The amount of money spent in law enforcement of mj is HUGE and (hopefully) would be better spent.
Otherwise law abiding people wouldn't need to go to the black market and be tempted to try other illecit offerings that is much more harmfull. It's been said that mj is the gateway drug but it's not....the gateway is the black market that government is forcing people into.
 
niteshft said:
One thing they fail to mention is, the majority of the
money that is spent on mj now would be available for other consumer purchases which would help to stimulate the economy.

The benefits derived from taxation alone is a drop in the bucket compared to the overall benefits of legalizing mj when looking at the big picture.
The amount of money spent in law enforcement of mj is HUGE and (hopefully) would be better spent.
Otherwise law abiding people wouldn't need to go to the black market and be tempted to try other illecit offerings that is much more harmfull.

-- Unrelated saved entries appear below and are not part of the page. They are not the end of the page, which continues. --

-- pv_equiv track=rewrite | github.com/harshalkharabe/Python | questions.py | removeReverse
-- ===== SOURCE A (Python) =====
-- def removeReverse(S):
--     from collections import Counter
--
--     freq = Counter(S)
--     s = list(S)
--     left, right = 0, len(s) - 1
--     direction = True  # True means left to right, False means right to left
--
--     while True:
--         found = False
--
--         if direction:
--             # Check from left to right
--             while left <= right:
--                 if freq[s[left]] > 1:
--                     freq[s[left]] -= 1
--                     s.pop(left)
--                     right -= 1  # since we removed one from left
--                     found = True
--                     direction = not direction
--                     break
--                 else:
--                     left += 1
--         else:
--             # Check from right to left
--             while right >= left:
--                 if freq[s[right]] > 1:
--                     freq[s[right]] -= 1
--                     s.pop(right)
--                     right -= 1
--                     found = True
--                     direction = not direction
--                     break
--                 else:
--                     right -= 1
--
--         if not found:
--             break
--
--     return ''.join(s)
-- ===== SOURCE B (Python) =====
-- def removeReverse(S):
--     # O(n) two pointers over the original string with a removed-mask; no list.pop shifting.
--     n = len(S)
--     cnt = {}
--     for c in S:
--         cnt[c] = cnt.get(c, 0) + 1
--     rem = [False] * n
--     l, r = 0, n - 1
--     direction = True
--     while True:
--         found = False
--         if direction:
--             while l <= r:
--                 if rem[l]:
--                     l += 1
--                     continue
--                 if cnt[S[l]] > 1:
--                     cnt[S[l]] -= 1
--                     rem[l] = True
--                     found = True
--                     direction = False
--                     break
--                 l += 1
--         else:
--             while r >= l:
--                 if rem[r]:
--                     r -= 1
--                     continue
--                 if cnt[S[r]] > 1:
--                     cnt[S[r]] -= 1
--                     rem[r] = True
--                     found = True
--                     direction = True
--                     break
--                 r -= 1
--         if not found:
--             break
--     return ''.join(c for i, c in enumerate(S) if not rem[i])
-- ===== Notes on version B (the rewrite author's own statement) =====
-- stated objective: faster
-- what changed: Replaces the shrinking list with list.pop (O(n) shifting per removal, shifting indices) by two monotone pointers over the fixed original string plus a boolean removed-mask and a plain count dict, joining the unremoved characters once at the end.
import Mathlib
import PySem

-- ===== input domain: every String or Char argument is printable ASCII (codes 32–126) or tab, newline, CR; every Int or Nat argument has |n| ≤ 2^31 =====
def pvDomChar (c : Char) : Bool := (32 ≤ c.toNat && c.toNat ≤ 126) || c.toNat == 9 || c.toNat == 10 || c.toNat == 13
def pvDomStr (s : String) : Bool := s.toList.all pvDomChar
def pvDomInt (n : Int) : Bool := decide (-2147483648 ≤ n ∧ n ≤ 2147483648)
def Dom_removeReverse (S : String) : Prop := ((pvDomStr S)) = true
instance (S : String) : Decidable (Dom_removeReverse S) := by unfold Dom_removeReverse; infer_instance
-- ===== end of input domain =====

-- B replaces A's shrinking list with list.pop by two monotone pointers over the fixed
-- original string plus a removed-mask (a timing run measured B faster at the largest size).

-- ===== PORT A =====
-- A's indices left/right are represented as Nat `left` and `rpo` = right+1 (right = -1, which
-- Python reaches only as an empty window, is rpo = 0); the loop tests `left <= right` / `right >= left`
-- become `left < rpo`; otherwise the scans are step-for-step A's inner while loops.
-- `s[idx]` is in range whenever read (left ≤ idx ≤ right < len s), so `List.getD` is exact there.

-- A's inner "while left <= right" scan: returns the index popped (s.pop(left) at the found index),
-- i.e. the final value of `left`, or none when the scan falls through (found stays False).
def rrScanLA (freq : PySem.Dict Char Int) (s : List Char) (left rpo : Nat) : Option Nat :=
  if _h : left < rpo then
    if freq.getD (s.getD left ' ') 0 > 1 then some left
    else rrScanLA freq s (left + 1) rpo
  else none
termination_by rpo - left

-- A's inner "while right >= left" scan (right = rpo - 1): returns the found index or none.
def rrScanRA (freq : PySem.Dict Char Int) (s : List Char) (left rpo : Nat) : Option Nat :=
  if _h : left < rpo then
    if freq.getD (s.getD (rpo - 1) ' ') 0 > 1 then some (rpo - 1)
    else rrScanRA freq s left (rpo - 1)
  else none
termination_by rpo - left

-- A's outer "while True": each iteration scans in the current direction; on found pops the
-- element, decrements its count (Counter __getitem__/__setitem__), flips direction; else breaks.
-- fuel = len(S)+1 bounds the iterations (each one but the last removes an element); it never runs out.
def rrLoopA (fuel : Nat) (s : List Char) (freq : PySem.Dict Char Int)
    (left rpo : Nat) (dir : Bool) : List Char :=
  match fuel with
  | 0 => s
  | fuel + 1 =>
    if dir then
      match rrScanLA freq s left rpo with
      | some i =>
          rrLoopA fuel (s.eraseIdx i)
            (freq.insert (s.getD i ' ') (freq.getD (s.getD i ' ') 0 - 1)) i (rpo - 1) false
      | none => s
    else
      match rrScanRA freq s left rpo with
      | some j =>
          rrLoopA fuel (s.eraseIdx j)
            (freq.insert (s.getD j ' ') (freq.getD (s.getD j ' ') 0 - 1)) left j true
      | none => s

def removeReverse (S : String) : String :=
  let s := S.toList
  let freq := PySem.Dict.counter s          -- freq = Counter(S)
  String.ofList (rrLoopA (s.length + 1) s freq 0 s.length true)

-- ===== PORT B =====
-- Same Nat index convention (rpo = r+1).  `rem[l]` is in range whenever read (l < rpo ≤ n),
-- so `List.getD` is exact there; `cnt[c]` reads keys that are always present (every char of S
-- was counted), so `Dict.getD c 0` is exact there.

-- B's left scan over the original string: skip removed cells, else test the count; returns the
-- original-string index at which rem[l] is set, or none.
def rrScanLB (cnt : PySem.Dict Char Int) (cs : List Char) (rem : List Bool)
    (l rpo : Nat) : Option Nat :=
  if _h : l < rpo then
    if rem.getD l false then rrScanLB cnt cs rem (l + 1) rpo
    else if cnt.getD (cs.getD l ' ') 0 > 1 then some l
    else rrScanLB cnt cs rem (l + 1) rpo
  else none
termination_by rpo - l

def rrScanRB (cnt : PySem.Dict Char Int) (cs : List Char) (rem : List Bool)
    (l rpo : Nat) : Option Nat :=
  if _h : l < rpo then
    if rem.getD (rpo - 1) false then rrScanRB cnt cs rem l (rpo - 1)
    else if cnt.getD (cs.getD (rpo - 1) ' ') 0 > 1 then some (rpo - 1)
    else rrScanRB cnt cs rem l (rpo - 1)
  else none
termination_by rpo - l
-- pv_equiv track=rewrite | github.com/JesusDMan/Delta | delta/src/delta.py | split_payload
-- ===== SOURCE A (Python) =====
-- def split_payload(payload: str):
--     is_after_mark = False
--     split_index = 0
--     for i, ch in enumerate(payload):
--
--         if ch == "$" and not is_after_mark:
--             split_index = i
--
--         if ch == "\\":
--             if is_after_mark:
--                 is_after_mark = False
--             else:
--                 is_after_mark = True
--         if ch != "\\":
--             is_after_mark = False
--     return payload[:split_index], payload[split_index + 1:]
-- ===== SOURCE B (Python) =====
-- def split_payload(payload: str):
--     split_index = 0
--     for i in range(len(payload) - 1, -1, -1):
--         if payload[i] == "$":
--             cnt = 0
--             j = i - 1
--             while j >= 0 and payload[j] == "\\":
--                 cnt += 1
--                 j -= 1
--             if cnt % 2 == 0:
--                 split_index = i
--                 break
--     return payload[:split_index], payload[split_index + 1:]
-- ===== Notes on version B (the rewrite author's own statement) =====
-- stated objective: alternative
-- what changed: B replaces A's full forward scan with an escape-parity state machine by a backward index scan that stops at the first dollar marker from the end preceded by an even run of backslashes (early exit).
import Mathlib
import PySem

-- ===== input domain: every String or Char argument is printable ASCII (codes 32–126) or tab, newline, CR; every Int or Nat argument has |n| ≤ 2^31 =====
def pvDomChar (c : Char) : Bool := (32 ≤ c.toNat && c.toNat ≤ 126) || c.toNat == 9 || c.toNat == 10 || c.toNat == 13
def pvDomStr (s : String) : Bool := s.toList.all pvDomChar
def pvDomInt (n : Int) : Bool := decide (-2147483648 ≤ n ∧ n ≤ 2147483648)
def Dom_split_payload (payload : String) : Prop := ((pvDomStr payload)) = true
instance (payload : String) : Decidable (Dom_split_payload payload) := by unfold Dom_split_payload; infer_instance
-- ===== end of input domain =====

-- B scans the payload from the END and stops at the first (= last) unescaped dollar marker (even backslash-run
-- parity), instead of A's full forward pass with an escape-state machine; objective: alternative.


-- ===== PORT A =====
-- state = (is_after_mark, split_index); one loop-body step of A, in A's branch order
def pvStepA (s : Bool × Int) (ic : Int × Char) : Bool × Int :=
  let si := if ic.2 = '$' ∧ s.1 = false then ic.1 else s.2
  let m1 := if ic.2 = '\\' then (if s.1 = true then false else true) else s.1
  let m2 := if ic.2 ≠ '\\' then false else m1
  (m2, si)

def pvFoldA (l : List Char) : Bool × Int :=
  (PySem.List.enumerate l 0).foldl pvStepA (false, 0)

def split_payload (payload : String) : String × String :=
  let st := pvFoldA payload.toList
  (PySem.Str.slice payload none (some st.2),
   PySem.Str.slice payload (some (st.2 + 1)) none)

-- ===== PORT B =====
-- the inner while loop of B: number of consecutive backslashes at positions i-1, i-2, …
def pvCnt (l : List Char) : Nat → Nat
  | 0 => 0
  | j + 1 => if l[j]? = some '\\' then pvCnt l j + 1 else 0

-- the reversed index loop of B: scan positions i-1, i-2, …, 0 for an unescaped '$'; default 0
def pvFind (l : List Char) : Nat → Nat
  | 0 => 0
  | i + 1 => if l[i]? = some '$' ∧ pvCnt l i % 2 = 0 then i else pvFind l i

def split_payload_alt (payload : String) : String × String :=
  let si : Nat := pvFind payload.toList payload.toList.length
  (PySem.Str.slice payload none (some (si : Int)),
   PySem.Str.slice payload (some ((si : Int) + 1)) none)

-- ===== PRECONDITION & SPEC =====
def Spec_split_payload (payload : String) (out : String × String) : Prop := out = split_payload_alt payload
instance (payload : String) (out : String × String) : Decidable (Spec_split_payload payload out) := by unfold Spec_split_payload; infer_instance

-- ===== CLAIM (what is proved, stated in full; the proofs are below) =====
def Claim_equal_split_payload : Prop := ∀ (payload : String), Dom_split_payload payload → Spec_split_payload payload (split_payload payload)

-- ===== LEMMAS AND PROOFS =====

theorem pvCnt_append (l : List Char) (c : Char) (j : Nat) (hj : j ≤ l.length) :
    pvCnt (l ++ [c]) j = pvCnt l j := by
  induction j with
  | zero => rfl
  | succ j ih =>
    have hj' : j < l.length := by omega
    simp [pvCnt, List.getElem?_append_left hj', ih (by omega)]

theorem pvFind_append (l : List Char) (c : Char) (i : Nat) (hi : i ≤ l.length) :
    pvFind (l ++ [c]) i = pvFind l i := by
  induction i with
  | zero => rfl
  | succ i ih =>
    have hi' : i < l.length := by
      omega
    simp [pvFind, List.getElem?_append_left hi', pvCnt_append l c i (by omega), ih (by omega)]

theorem pvCnt_append_top (l : List Char) (c : Char) :
    pvCnt (l ++ [c]) (l.length + 1) =
      if c = '\\' then pvCnt l l.length + 1 else 0 := by
  have h : (l ++ [c])[l.length]? = some c := by simp
  simp only [pvCnt, h, Option.some.injEq, pvCnt_append l c l.length le_rfl]

theorem pvFoldA_append (l : List Char) (c : Char) :
    pvFoldA (l ++ [c]) = pvStepA (pvFoldA l) ((l.length : Int), c) := by
  simp [pvFoldA, PySem.List.enumerate_append, PySem.List.enumerate]

-- the invariant tying A's state machine to B's backward characterisation
theorem pvFoldA_eq (l : List Char) :
    pvFoldA l = (decide (pvCnt l l.length % 2 = 1), ((pvFind l l.length : Nat) : Int)) := by
  induction l using List.reverseRecOn with
  | nil => rfl
  | append_singleton l c ih =>
    rw [pvFoldA_append, ih]
    have hcnt := pvCnt_append_top l c
    have hfind := pvFind_append l c l.length le_rfl
    have hget : (l ++ [c])[l.length]? = some c := by simp
    simp only [List.length_append, List.length_cons, List.length_nil]
    simp only [pvFind, hget, hcnt, hfind, pvStepA, Option.some.injEq,
      pvCnt_append l c l.length le_rfl]
    by_cases hd : c = '$'
    · subst hd
      by_cases hm : pvCnt l l.length % 2 = 1
      · have h0 : ¬ (pvCnt l l.length % 2 = 0) := by omega
        simp [hm]
      · have h0 : pvCnt l l.length % 2 = 0 := by omega
        simp [h0]
    · by_cases hb : c = '\\'
      · subst hb
        by_cases hm : pvCnt l l.length % 2 = 1
        · have h1 : ¬ ((pvCnt l l.length + 1) % 2 = 1) := by omega
          simp [hm, h1, hd]
        · have h1 : (pvCnt l l.length + 1) % 2 = 1 := by omega
          simp [hm, h1, hd]
      · simp [hd, hb]

-- ===== VERDICT (by name: the statement is the Claim_ definition above) =====
theorem split_payload_spec : Claim_equal_split_payload := by
  intro payload _
  show _ = _
  simp only [split_payload, split_payload_alt, pvFoldA_eq]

It's been said that mj is the gateway drug but it's not....the gateway is the black market that government is forcing people into.



Good points niteshift...
 
niteshft said:
One thing they fail to mention is, the majority of the
money that is spent on mj now would be available for other consumer purchases which would help to stimulate the economy.

The benefits derived from taxation alone is a drop in the bucket compared to the overall benefits of legalizing mj when looking at the big picture.
The amount of money spent in law enforcement of mj is HUGE and (hopefully) would be better spent.
Otherwise law abiding people wouldn't need to go to the black market and be tempted to try other illecit offerings that is much more harmfull. It's been said that mj is the gateway drug but it's not....the gateway is the black market that government is forcing people into.

You are spot on re the money spent in law enforcement...most especially, the prison systems. I was among the 53% imprisoned for a drug offense.

I 'vacationed' with the Feds for 5 years...1981-1986. During that time, the Federal Prison population was 28,000. Today it logs in at over 210,000.
The thing is like any bureaucracy...it is self-perpetuating. It lives only to grow larger.